Выпускники магистерской программы "Философская антропология" Анна Доронина, Владимир Башков и Андрей Бреус подготовили большое интервью с Михаилом Мардером, профессором Университета Страны Басков, автором оригинального проекта философии растений, специалистом по феноменологии, энвайронментальной и политической философии. В интервью, проведенном в рамках проекта научно-исследовательского семинара "Философская антропология" (рук. доцент К.К. Мартынов), магистры обсудили с Михаилом Мардером актуальные вопросы философской антропологии, социально-политического значения философии растений и способа существования философии в мире современных медиа.

Философская антропология, современные медиа и философия растений: интервью с философом Михаилом Мардером

Наша магистерская программа называется «Философская антропология», и у нас уделяется много внимания философской антропологии в ее немецком варианте. Насколько для Вас релевантно это течение мысли? Содержит ли оно ресурс для нового осмысления феномена жизни?

Да, оно очень релевантно, но, возможно, не совсем в традиционной форме. Актуальность философской антропологии, именно немецкой традиции – в том, как она выходит за пределы человеческого, то есть за пределы понятия anthropos, которое лежит в основе антропологии. И я имею в виду под этим три тезиса:

Первый тезис о том, что антропо-феноменологические миры присущи не только человеку, но и другим живым существам – животным и даже растениям. Здесь идет речь о возвращении к биологическому истоку идеи мира в философии Хайдеггера.
 
Второй тезис заключается в том, что экзистенциальная плоскость этого течения мысли ставит возможное превыше действительного, что мы и видим очень отчетливо в "Бытии и времени" Хайдеггера, а также у других авторов немецкой традиции, особенно у Плеснера. Хотелось бы выделить два аспекта того, как чистая возможность, которая выше действительного, влияет на нашу концепцию энергии. Энергия для нас – в «ультрамодерном» понимании – это как раз чистая возможность, перед которой вся действительность должна расступаться. И, вообще, действительность можно ломать, крутить, как хочешь, главное, чтобы из нее достать вот это вот ядро возможности. Это пагубный аспект того, что возможность выше действительности. Второй аспект данного тезиса в том, что, как говорит Плеснер, «человек – это открытый вопрос», то есть человечество определяется не каким-то биологическим фактором, а именно тем, что человек ставит себя под вопрос и этот вопрос открытый, на него нет финального ответа. Здесь влияние традиции философской антропологии на нас будет весьма позитивным.

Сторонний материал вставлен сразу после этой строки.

-- pv_equiv track=rewrite | github.com/Anna-Livia/kata_python | Kata_potter/kata_potter.py | order_generator
-- ===== SOURCE A (Python) =====
-- def order_generator(basket, max_bundle):
--     order = []
--     books = basket
--     for bundle_size in reversed(range(1, max_bundle + 1)):
--         bundles, remainder = bundle_finder(books, bundle_size)
--         order.insert(0, bundles)
--         books = remainder
--     return order
--
-- def bundle_finder(books, bundle_size):
--     number_of_bundle = 0
--     while len(books) >= bundle_size:
--         counter = 0
--         for tome in range(len(books)):
--             counter += 1
--             books[tome] -= 1
--             if counter == bundle_size:
--                 number_of_bundle += 1
--                 books = [book for book in books if book > 0]
--                 break
--     return number_of_bundle, books
-- ===== SOURCE B (Python) =====
-- def order_generator(basket, max_bundle):
--     # Batched rounds: instead of removing one bundle at a time, subtract
--     # min(books[:k]) rounds at once per phase.  (Does not mutate basket,
--     # unlike the original, which decrements it in place.)
--     books = list(basket)
--     order = []
--     for k in range(max_bundle, 0, -1):
--         count = 0
--         while len(books) >= k:
--             r = max(1, min(books[:k]))
--             count += r
--             books = [b - r for b in books[:k] if b > r] + [b for b in books[k:] if b > 0]
--         order.append(count)
--     return order[::-1]
-- ===== Notes on version B (the rewrite author's own statement) =====
-- stated objective: faster
-- what changed: Instead of removing one bundle per round (decrementing the first k counts by 1 and rescanning, total-count many times), B batches identical rounds: per phase it subtracts r = max(1, min(books[:k])) from the first k counts in one list pass, so each pass removes at least one title. A mutates basket in place; B does not (return values agree).
import Mathlib
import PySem

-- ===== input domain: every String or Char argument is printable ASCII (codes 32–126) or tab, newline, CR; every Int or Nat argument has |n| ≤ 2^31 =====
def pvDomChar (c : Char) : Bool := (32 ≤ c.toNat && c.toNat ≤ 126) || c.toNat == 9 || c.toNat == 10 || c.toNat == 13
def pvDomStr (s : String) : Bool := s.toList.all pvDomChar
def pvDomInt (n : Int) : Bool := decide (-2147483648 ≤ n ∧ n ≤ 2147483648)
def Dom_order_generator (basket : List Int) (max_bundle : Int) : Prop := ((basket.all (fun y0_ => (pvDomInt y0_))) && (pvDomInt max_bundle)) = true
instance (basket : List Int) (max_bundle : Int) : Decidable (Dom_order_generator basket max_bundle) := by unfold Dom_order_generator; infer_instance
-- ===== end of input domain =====

-- B batches identical bundle-removal rounds (subtracting min(books[:k]) at once) instead of
-- A's one-round-at-a-time loop: asymptotically faster.  A mutates `basket` in place; B does
-- not; the equivalence proved here is about the RETURN value only.

-- ===== PORT A =====

-- the `for tome in range(len(books))` loop of bundle_finder, walked structurally:
-- `pre` is the already-visited (decremented) prefix, `rest` the books from index `tome` on.
-- `some l` = the break fired and the filtered list is l; `none` = the for loop ran out.
def pvForLoop (pre rest : List Int) (bundle_size counter : Int) : Option (List Int) :=
  match rest with
  | [] => none
  | b :: bs =>
    let counter := counter + 1
    let b := b - 1
    if counter = bundle_size then
      some ((pre ++ b :: bs).filter (fun book => decide (book > 0)))
    else pvForLoop (pre ++ [b]) bs bundle_size counter

-- one while-iteration's effect on books (proved below to be what pvForLoop returns)
def pvStep (books : List Int) (k : Int) : List Int :=
  ((books.take k.toNat).map (fun b => b - 1) ++ books.drop k.toNat).filter
    (fun book => decide (book > 0))

-- termination measure for A's while loop
def pvMu (l : List Int) : Nat := (l.map Int.toNat).sum + l.length

lemma pvForLoop_spec (rest : List Int) : ∀ (pre : List Int) (k c : Int), 0 ≤ c → c < k →
    k - c ≤ (rest.length : Int) →
    pvForLoop pre rest k c =
      some ((pre ++ ((rest.take (k - c).toNat).map (fun b => b - 1) ++ rest.drop (k - c).toNat)).filter
        (fun book => decide (book > 0))) := by
  induction rest with
  | nil => intro pre k c h0 h1 h2; simp at h2; omega
  | cons b bs ih =>
    intro pre k c h0 h1 h2
    unfold pvForLoop
    by_cases hk : c + 1 = k
    · have : (k - c).toNat = 1 := by omega
      simp [hk, this]
    · have hlt : c + 1 < k := by omega
      have hnat : (k - c).toNat = (k - (c + 1)).toNat + 1 := by omega
      simp only [hk, if_false]
      rw [ih (pre ++ [b - 1]) k (c + 1) (by omega) hlt (by simp at h2 ⊢; omega)]
      congr 1
      rw [hnat]
      simp [List.take_succ_cons]

lemma pvMu_append (a b : List Int) : pvMu (a ++ b) = pvMu a + pvMu b := by
  simp [pvMu]; omega

lemma pvMu_filter_le (l : List Int) (p : Int → Bool) : pvMu (l.filter p) ≤ pvMu l := by
  induction l with
  | nil => simp
  | cons x xs ih =>
    by_cases h : p x <;> simp [pvMu, h] at ih ⊢ <;> omega

lemma pvSumDec_le (xs : List Int) :
    (((xs.map (fun b => b - 1)).map Int.toNat).sum) ≤ ((xs.map Int.toNat).sum) := by
  induction xs with
  | nil => simp
  | cons y ys ih => simp at ih ⊢; omega

lemma pvMu_dec_lt (t : List Int) (ht : t ≠ []) :
    pvMu ((t.map (fun b => b - 1)).filter (fun book => decide (book > 0))) < pvMu t := by
  by_cases hw : ∃ b ∈ t, 1 ≤ b
  · have h1 : pvMu ((t.map (fun b => b - 1)).filter (fun book => decide (book > 0))) ≤
        pvMu (t.map (fun b => b - 1)) := pvMu_filter_le _ _
    have h2 : pvMu (t.map (fun b => b - 1)) < pvMu t := by
      obtain ⟨w, hw1, hw2⟩ := hw
      clear h1 ht
      induction t with
      | nil => simp at hw1
      | cons x xs ih =>
        rw [List.mem_cons] at hw1
        rcases hw1 with rfl | hmem
        · have hle := pvSumDec_le xs
          simp [pvMu] at hle ⊢
          omega
        · have := ih hmem
          simp [pvMu] at this ⊢
          have hx : (x - 1).toNat ≤ x.toNat := by omega
          omega
    omega
  · simp only [not_exists, not_and, not_le] at hw
    have hnil : (t.map (fun b => b - 1)).filter (fun book => decide (book > 0)) = [] := by
      rw [List.filter_eq_nil_iff]
      intro a ha
      simp only [List.mem_map] at ha
      obtain ⟨b, hb, rfl⟩ := ha
      have := hw b hb
      simp; omega
    rw [hnil]
    have : 1 ≤ t.length := by cases t <;> simp_all
    simp [pvMu]; omega

lemma pvMu_step_lt (books : List Int) (k : Int) (h1 : 1 ≤ k) (h2 : k ≤ (books.length : Int)) :
    pvMu (pvStep books k) < pvMu books := by
  have htake : books.take k.toNat ≠ [] := by
    apply List.ne_nil_of_length_pos
    simp; omega
  have hsplit : books = books.take k.toNat ++ books.drop k.toNat := by simp
  calc pvMu (pvStep books k)
      = pvMu (((books.take k.toNat).map (fun b => b - 1)).filter (fun book => decide (book > 0)))
        + pvMu ((books.drop k.toNat).filter (fun book => decide (book > 0))) := by
        rw [pvStep, List.filter_append, pvMu_append]
    _ < pvMu (books.take k.toNat) + pvMu (books.drop k.toNat) := by
        have := pvMu_dec_lt (books.take k.toNat) htake
        have := pvMu_filter_le (books.drop k.toNat) (fun book => decide (book > 0))
        omega
    _ = pvMu books := by rw [← pvMu_append, ← hsplit]

-- termination of A's while loop, as one named lemma (cited by decreasing_by)
lemma pvBundleFinder_dec (books newBooks : List Int) (bundle_size : Int)
    (h : 1 ≤ bundle_size ∧ bundle_size ≤ (books.length : Int))
    (hf : pvForLoop [] books bundle_size 0 = some newBooks) :
    pvMu newBooks < pvMu books := by
  have hspec := pvForLoop_spec books [] bundle_size 0 le_rfl (by omega) (by simpa using h.2)
  rw [hf] at hspec
  simp only [List.nil_append, Option.some.injEq] at hspec
  have : newBooks = pvStep books bundle_size := by rw [hspec, pvStep]; norm_num
  rw [this]
  exact pvMu_step_lt books bundle_size h.1 h.2

-- the `while len(books) >= bundle_size` loop of bundle_finder; the `1 ≤ bundle_size`
-- conjunct is a totality guard only (order_generator always calls with bundle_size ≥ 1;
-- Python diverges for bundle_size ≤ 0).
def pvBundleFinder (books : List Int) (bundle_size : Int) : Int × List Int :=
  if h : 1 ≤ bundle_size ∧ bundle_size ≤ (books.length : Int) then
    match hf : pvForLoop [] books bundle_size 0 with
    | some newBooks =>
      let p := pvBundleFinder newBooks bundle_size
      (p.1 + 1, p.2)
    | none => (0, books)
  else (0, books)
termination_by pvMu books
decreasing_by
  exact pvBundleFinder_dec books newBooks bundle_size h hf

def order_generator (basket : List Int) (max_bundle : Int) : List Int :=
  -- for bundle_size in reversed(range(1, max_bundle + 1)); order.insert(0, bundles) prepends
  (((PySem.List.pyRange 1 (max_bundle + 1) 1).reverse).foldl
    (fun (st : List Int × List Int) bundle_size =>
      let p := pvBundleFinder st.2 bundle_size
      (p.1 :: st.1, p.2)) ([], basket)).1

-- ===== PORT B =====

-- B's per-round list strictly shrinks (the minimal first-k element is dropped)
lemma pvBatchShrink (t d : List Int) (r m : Int) (hm : m ∈ t) (hmr : m ≤ r) :
    (((t.filter (fun b => decide (b > r))).map (fun b => b - r))
      ++ d.filter (fun b => decide (b > 0))).length < t.length + d.length := by
  have h1 : (t.filter (fun b => decide (b > r))).length < t.length :=
    List.length_filter_lt_length_iff_exists.mpr ⟨m, hm, by simp; omega⟩
  have h2 := List.length_filter_le (fun b => decide (b > 0)) d
  simp only [List.length_append, List.length_map]
  omega

-- termination of B's while loop, as one named lemma (cited by decreasing_by)
lemma pvBatchLoop_dec (books : List Int) (k : Int) (h : 1 ≤ k ∧ k ≤ (books.length : Int)) :
    ((((PySem.List.slice books none (some k)).filter
        (fun b => decide (b > max 1 ((PySem.List.min? (PySem.List.slice books none (some k)) (fun x => x)).getD 0)))).map
        (fun b => b - max 1 ((PySem.List.min? (PySem.List.slice books none (some k)) (fun x => x)).getD 0)))
      ++ (PySem.List.slice books (some k) none).filter (fun b => decide (b > 0))).length
      < books.length := by
  have hk0 : (0:Int) ≤ k := by omega
  simp only [PySem.List.slice_to books hk0, PySem.List.slice_from books hk0]
  have htake : books.take k.toNat ≠ [] := by
    apply List.ne_nil_of_length_pos
    simp; omega
  obtain ⟨m, hm⟩ := Option.ne_none_iff_exists'.mp
    (mt (PySem.List.min?_eq_none_iff (books.take k.toNat) (fun x => x)).mp htake)
  rw [hm]
  simp only [Option.getD_some]
  have hmmem := PySem.List.min?_mem hm
  have hlt := pvBatchShrink (books.take k.toNat) (books.drop k.toNat) (max 1 m) m hmmem
    (le_max_right 1 m)
  have hsplit : (books.take k.toNat).length + (books.drop k.toNat).length = books.length := by
    simp; omega
  exact hsplit ▸ hlt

Третий тезис говорит о том, что в эпоху антропоцена человеческие практики и материальные отходы как бы смешаны с окружающей средой, поэтому антропология должна обращать внимание не только на человека, но и на то, что происходит с окружающей средой в связи с активностью человечества. Здесь снова сказывается несколько мутированная, искаженная концепция философской антропологии, которая, тем не менее, важна.

И меня сейчас особенно интересует конфликт между вторым и третьим тезисами. С одной стороны, существует экзистенциальная плоскость, в которой человек есть открытый вопрос, открытая возможность. С другой стороны, мы живем в эпоху антропоцена, где человек довольно вульгарным способом обязан узнать себя в объективном, в остатках своего индустриального производства, в объективном пространстве, в отложениях геологической коры, каких-то загрязнениях, связанных с индустриальной активностью человечества. Иначе говоря, с одной стороны, у нас чистая субъективность; мы задаем вопрос, на который нет ответа; я сам спрашиваю, кто я такой и на это нет объективного ответа. C другой стороны, мы имеем геологическое зеркало, в котором человечество должно себя узнать. На самом деле между этими двумя полярностями нет диалектики. Как будто важнейшая традиция философской антропологии XIX-XX вв. никогда и не существовала! Антропоцен и мышление антропоцена забывает о ней, скорее всего намеренно. Поэтому одна из задач, стоящих перед философской антропологией сегодня, – именно положить начало такой диалектике чистой объективности и чистой субъективности, в той ситуации, где вот эта «чистость» и показывает, что нет диалектического, нет соотношения между двумя разрозненными моментами. Нам надо вернуться к основам философской антропологии для того, чтобы поставить под вопрос вульгарные размышления об антропоцене, которые наблюдаются в XXI в.

Можно ли понять Вас так, что некоторая объективная, так сказать, остаточная форма существования и пребывания человека в мире предзадает возможность как некоторую открытость человеческой экзистенции и для того, чтобы их совместить, необходимо не только уделять внимание одной возможности, но некоторым образом принять решение о том, каковы мы есть?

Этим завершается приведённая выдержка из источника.